“叶女士,方先生预订的一间情侣纪念房已经布置好了,备注写着今晚要向您正式表白,请问戒指蛋糕是现在送,还是晚上九点送?”
前台用很标准的中文说完这句话,冲我礼貌地笑了一下。
我站在京都四条河原町那家酒店的大堂里,手里还攥着护照,指尖一下子凉透了。
旁边的方知远正在低头翻手机。
听见“表白”两个字,他猛地抬起头,脸上的轻松像被人按掉了开关。
“不是,”他急忙用日语跟前台解释,“不用说这个。”
前台愣了愣,看向我,笑容也僵住了。
我却已经听清了。
一间。
情侣纪念房。
今晚表白。
戒指蛋糕。
这几个词连在一起,比京都十一月的冷风还扎人。
我出发前,跟我丈夫邵衡说的是,公司临时安排我来日本大阪参加家居展,三天两晚,行程很满,可能顾不上回消息。
可实际上,公司这周根本没有出差。
我请了年假。
我和认识十二年的男闺蜜方知远,买了去日本的机票,订了京都的酒店,计划明天去岚山,后天去奈良。
我以为这只是一次逃离。
逃离一成不变的婚姻,逃离每天晚上十点还在电脑前核图纸的丈夫,逃离我自己说不出口的憋闷。
直到前台把这句话说出来,我才发现,我逃到的地方,根本不是自由。
是另一条更窄、更暗的路。
方知远伸手过来,想拿走我面前的入住单。
我按住了那张纸。
纸面上清清楚楚写着:一间房,两人入住,情侣纪念套餐,双人大床。
我抬头看他。
“你不是说,两间房都订好了?”
方知远的喉结滚了一下。
“酒店临时没房了,我本来想到了再跟你说。”
“没房了,所以你订情侣房?”
“叶宁,你别把话说这么难听。”他压低声音,“日本酒店房间小,双人大床也就是睡觉而已。我们认识这么多年,你还不相信我?”
我看着他。
大堂里很安静,只有不远处自动门开合的声音。
有游客拖着箱子经过,轮子碾过地板,咕噜噜地响。
我突然觉得那声音很刺耳。
“我相信你,所以才跟你来。”
这句话说出口,我自己都觉得荒唐。
我凭什么说相信?
我连我丈夫都没相信。
邵衡问过我:“这次展会有你们部门谁一起?”
我当时一边收拾行李,一边说:“同事小袁,还有采购那边两个女生。”
他点点头,只说:“那你们晚上别单独走太远,日本那边天黑得早。”
他没有怀疑。
他还帮我把转换插头塞进箱子侧袋,又把家里唯一一个浅灰色行李牌系在我的箱子上。
行李牌背面是他的字。
“叶宁,紧急联系人:邵衡。”
我当时嫌他啰嗦。
现在那个行李牌就垂在箱子上,随着我的手微微晃。
像一根细线,把我从这家酒店的大堂,硬生生拽回了我本来应该面对的生活里。
方知远见我不说话,语气缓了下来。
“前台误会了,我就是让他们准备个惊喜。你最近不是一直说自己过得没意思吗?我想让你开心一点。”
“开心一点?”
我指了指入住单。
“你觉得一个已婚女人,跟你住一间情侣房,会开心一点?”
他脸色变了。
“你别一口一个已婚。你这几年过得像已婚吗?邵衡除了上班、加班、回家洗澡睡觉,还给过你什么?你生日那天他都在工地,我陪你吃的饭。你情绪崩的时候,是我陪你聊到半夜。
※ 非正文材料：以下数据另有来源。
-- ===== PORT B =====
-- inner loop of Source B: 'for d in range(2, K, 2): j = i + d; if j >= n: break; …'
-- (range(2, K, 2) rendered lazily, as Python iterates it: d runs 2, 4, … while d < K)
def altInner (A : List Int) (N K n i : Int) (d : Int) (res : Int) : Int :=
  if d < K then
    let j := i + d
    if j ≥ n then res
    else if PySem.List.pyGetD A i 0 == PySem.List.pyGetD A j 0
            && decide (K - 1 ≤ i + j) && decide (i + j ≤ 2 * N - K) then
      altInner A N K n i (d + 2) (res - 1)
    else
      altInner A N K n i (d + 2) res
  else res
termination_by (K - d).toNat
decreasing_by all_goals omega

def solve_alt (N : Int) (K : Int) (A : List Int) : Int :=
  if K == 1 then 0
  else
    let n : Int := (A.length : Int)
    (PySem.List.pyRange 0 n 1).foldl
      (fun res i => altInner A N K n i 2 res)
      ((N - K + 1) * (PySem.Int.floordiv K 2))

-- ===== PRECONDITION & SPEC =====
def Spec_solve (N : Int) (K : Int) (A : List Int) (out : Int) : Prop := out = solve_alt N K A
instance (N : Int) (K : Int) (A : List Int) (out : Int) : Decidable (Spec_solve N K A out) := by unfold Spec_solve; infer_instance

-- ===== CLAIM (what is proved, stated in full; the proofs are below) =====
def Claim_equal_solve : Prop := ∀ (N : Int) (K : Int) (A : List Int), Dom_solve N K A → Spec_solve N K A (solve N K A)

-- ===== LEMMAS AND PROOFS =====

-- the common middle form: both programs equal res0 minus the number of pairs (t, j), t < j,
-- of equal values at an even gap ≤ K-1 with K-1 ≤ t+j ≤ 2N-K, counted at the smaller index t.
def condB (N K : Int) (A : List Int) (t j : Nat) : Bool :=
  decide (A.getD j 0 = A.getD t 0) && decide (j % 2 = t % 2) && decide (t < j) &&
    decide (K - 1 ≤ (t : Int) + (j : Int)) && decide ((j : Int) - (t : Int) ≤ K - 1) &&
    decide ((t : Int) + (j : Int) ≤ 2 * N - K)

def cnt (N K : Int) (A : List Int) (t : Nat) : Int :=
  ((List.range A.length).countP (condB N K A t) : Int)

def mid (N K : Int) (A : List Int) : Int :=
  (N - K + 1) * (PySem.Int.floordiv K 2) - ((List.range A.length).map (cnt N K A)).sum

-- generic helpers
theorem foldl_sub {β : Type} (l : List β) (g : β → Int) (r : Int) :
    l.foldl (fun r x => r - g x) r = r - (l.map g).sum := by
  induction l generalizing r with
  | nil => simp
  | cons x xs ih => simp [List.foldl_cons, ih]; ring

theorem sum_filter_split (L : List Nat) (p : Nat → Bool) (f : Nat → Int) :
    ((L.filter p).map f).sum + ((L.filter (fun t => !p t)).map f).sum = (L.map f).sum := by
  induction L with
  | nil => simp
  | cons x xs ih =>
    by_cases h : p x <;> simp [h] <;> omega

theorem group_sum (L : List Nat) (g : Nat → Int) (f : Nat → Int) (ks : List Int)
    (hnd : ks.Nodup) (hcov : ∀ t ∈ L, g t ∈ ks) :
    (ks.map (fun a => ((L.filter (fun t => g t == a)).map f).sum)).sum = (L.map f).sum := by
  induction ks generalizing L with
  | nil =>
    have : L = [] := by
      cases L with
      | nil => rfl
      | cons x xs => exact absurd (hcov x (by simp)) (by simp)
    simp [this]
  | cons a ks' ih =>
    have hsplit := sum_filter_split L (fun t => g t == a) f
    have hrest : ∀ a' ∈ ks', (L.filter (fun t => g t == a')) =
        ((L.filter (fun t => !(g t == a))).filter (fun t => g t == a')) := by
      intro a' ha'
      rw [List.filter_filter]
      apply List.filter_congr
      intro t _
      by_cases h : g t = a'
      · have : g t ≠ a := by
          rintro rfl
          exact (List.nodup_cons.mp hnd).1 (h ▸ ha')
        have hfa : (g t == a) = false := by simpa using this
        simp [h]
        rintro rfl; exact this h
      · simp [h]
    have hih := ih (L.filter (fun t => !(g t == a))) (List.nodup_cons.mp hnd).2 (by
      intro t ht
      rcases List.mem_cons.mp (hcov t (List.mem_of_mem_filter ht)) with h | h
      · exfalso; simp_all
      · exact h)
    calc (List.map (fun a => ((L.filter (fun t => g t == a)).map f).sum) (a :: ks')).sum
        = ((L.filter (fun t => g t == a)).map f).sum
          + (ks'.map (fun a' => ((L.filter (fun t => g t == a')).map f).sum)).sum := by simp
      _ = ((L.filter (fun t => g t == a)).map f).sum
          + (ks'.map (fun a' => (((L.filter (fun t => !(g t == a))).filter (fun t => g t == a')).map f).sum)).sum := by
            congr 1
            apply congrArg
            exact List.map_congr_left (fun a' ha' => by rw [hrest a' ha'])
      _ = _ := by rw [hih, hsplit]

-- bisect on a sorted list counts the elements below its argument
theorem count_of_prefix (p : List Int) (q : Int → Bool) (m : Nat) (hm : m ≤ p.length)
    (h : ∀ j (hj : j < p.length), q p[j] ↔ j < m) : p.countP q = m := by
  induction p generalizing m with
  | nil => simp only [List.countP_nil]; simp at hm; omega
  | cons x xs ih =>
    rw [List.countP_cons]
    cases m with
    | zero =>
      have hx : ¬ q x := by simpa using (h 0 (by simp)).not.mpr (by omega)
      have : xs.countP q = 0 := by
        rw [List.countP_eq_zero]
        intro a ha
        obtain ⟨k, hk, rfl⟩ := List.getElem_of_mem ha
        simpa using (h (k+1) (by simpa using Nat.succ_lt_succ hk)).not.mpr (by omega)
      simp [this, hx]
    | succ m' =>
      have hx : q x := by simpa using (h 0 (by simp)).mpr (by omega)
      have := ih m' (by simpa using hm) (fun j hj => by
        have := h (j+1) (by simpa using Nat.succ_lt_succ hj)
        simpa [Nat.succ_lt_succ_iff] using this)
      simp [hx, this]

theorem bisectLeft_eq_countP (p : List Int) (hp : p.Pairwise (· ≤ ·)) (x : Int) :
    PySem.List.bisectLeft p x = p.countP (fun y => decide (y < x)) := by
  obtain ⟨h1, h2, h3⟩ := PySem.List.bisectLeft_spec p x hp
  refine (count_of_prefix p _ _ h1 ?_).symm
  intro j hj
  constructor
  · intro hq
    by_contra hlt
    have := h3 j hj (by omega)
    simp at hq; omega
  · intro hlt
    simpa using h2 j hj hlt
你想去日本看红叶,说了三年,他哪次放在心上?”
他说得很快。
像这些话不是临时想出来的,而是在心里排练了很久。
我忽然有点喘不过气。
因为他说的很多都是真的。
我三十一岁,结婚五年。
邵衡是市政设计院的结构工程师,忙起来一天说不了几句话。
他不懂我为什么喜欢在周末去看展,不懂我为什么会为了一个杯子的颜色挑半天,也不懂我为什么下班后只想有人听我讲办公室里那些琐碎的委屈。
方知远懂。
他会在我发朋友圈一张咖啡照片时,准确说出那家店的名字。
他会记得我喜欢京都的青苔庭院,记得我讨厌飞机餐里的胡萝卜,记得我说过想在红叶季穿一件奶白色大衣拍照。
他太会记得了。
会记得让我误以为,自己终于被认真看见。
可他忘了一件最重要的事。
我有丈夫。
我也忘了。
前台还站在那里,尴尬得不知道该不该继续办入住。
我深吸一口气,把护照拿回来。
“麻烦您,先不要办理。”
前台立刻点头:“好的。叶女士,如果您需要,我们可以帮您查附近是否还有空房。”
方知远皱起眉。
“叶宁,你至于吗?你现在闹起来,谁脸上好看?”
我转头看他。
“我没闹。”
“那你什么意思?都到日本了,第一天还没开始,你就为了前台一句话要毁掉整个行程?”
他声音不大,却压着火。
我以前见过他这样。
每次我犹豫,他就会用失望的眼神看我。
“你又缩回去了。”
“你永远不敢为自己活。”
“你就是被邵衡磨没了脾气。”
这些话以前像钥匙,总能打开我心里那扇想逃的门。
可这一次,我只觉得冷。
“不是前台一句话毁掉行程。”我说,“是你订这间房的时候,就已经把它毁了。”
方知远怔了一下。
他盯着我看了几秒,忽然笑了一声。
“所以你现在要装清醒了?叶宁,机票是你自己买的,年假是你自己请的,跟邵衡撒谎也是你自己撒的。你现在把责任全推给我?”
“我没推。”
我喉咙发紧,却还是把话说完。
“我骗他,是我的错。可是我骗他,不等于我答应你。”
这句话落下,方知远的脸彻底沉了。
他像第一次真正看清我。
也像第一次发现,我并没有按他想的那样,顺着这场所谓的“惊喜”往下走。
前台小声问:“叶女士,需要我为您取消情侣布置吗?”
我点头。
“取消。”
方知远立刻说:“不用取消。”
我看向他。
他也看着我。
那一瞬间,我终于看见了他眼里的固执。
不是朋友之间的关心。
不是所谓的心疼。
是他等了太久,自以为终于等到机会,所以不肯放手。
“叶宁,”他一字一句地说,“我不是随便订的。我就是想让你知道,除了邵衡,你还有别的选择。”
我手心发麻。
“所以你骗我说是两间房?”
“我没有骗你,我只是想给你一个推不开的场合。”他声音低下来,“你总说邵衡不懂你。你也知道自己不快乐。你这次愿意瞒着他跟我来日本,难道不是因为你心里也有答案吗?”
我笑了一下。
笑得很难看。
原来一个人真的可以把你的动摇,当成他越界的许可。
“方知远,我跟你来日本,是我糊涂。”
我把入住单推回前台。
“但我没糊涂到,连谁是我丈夫都分不清。”
他站在原地,眼神一点点冷下来。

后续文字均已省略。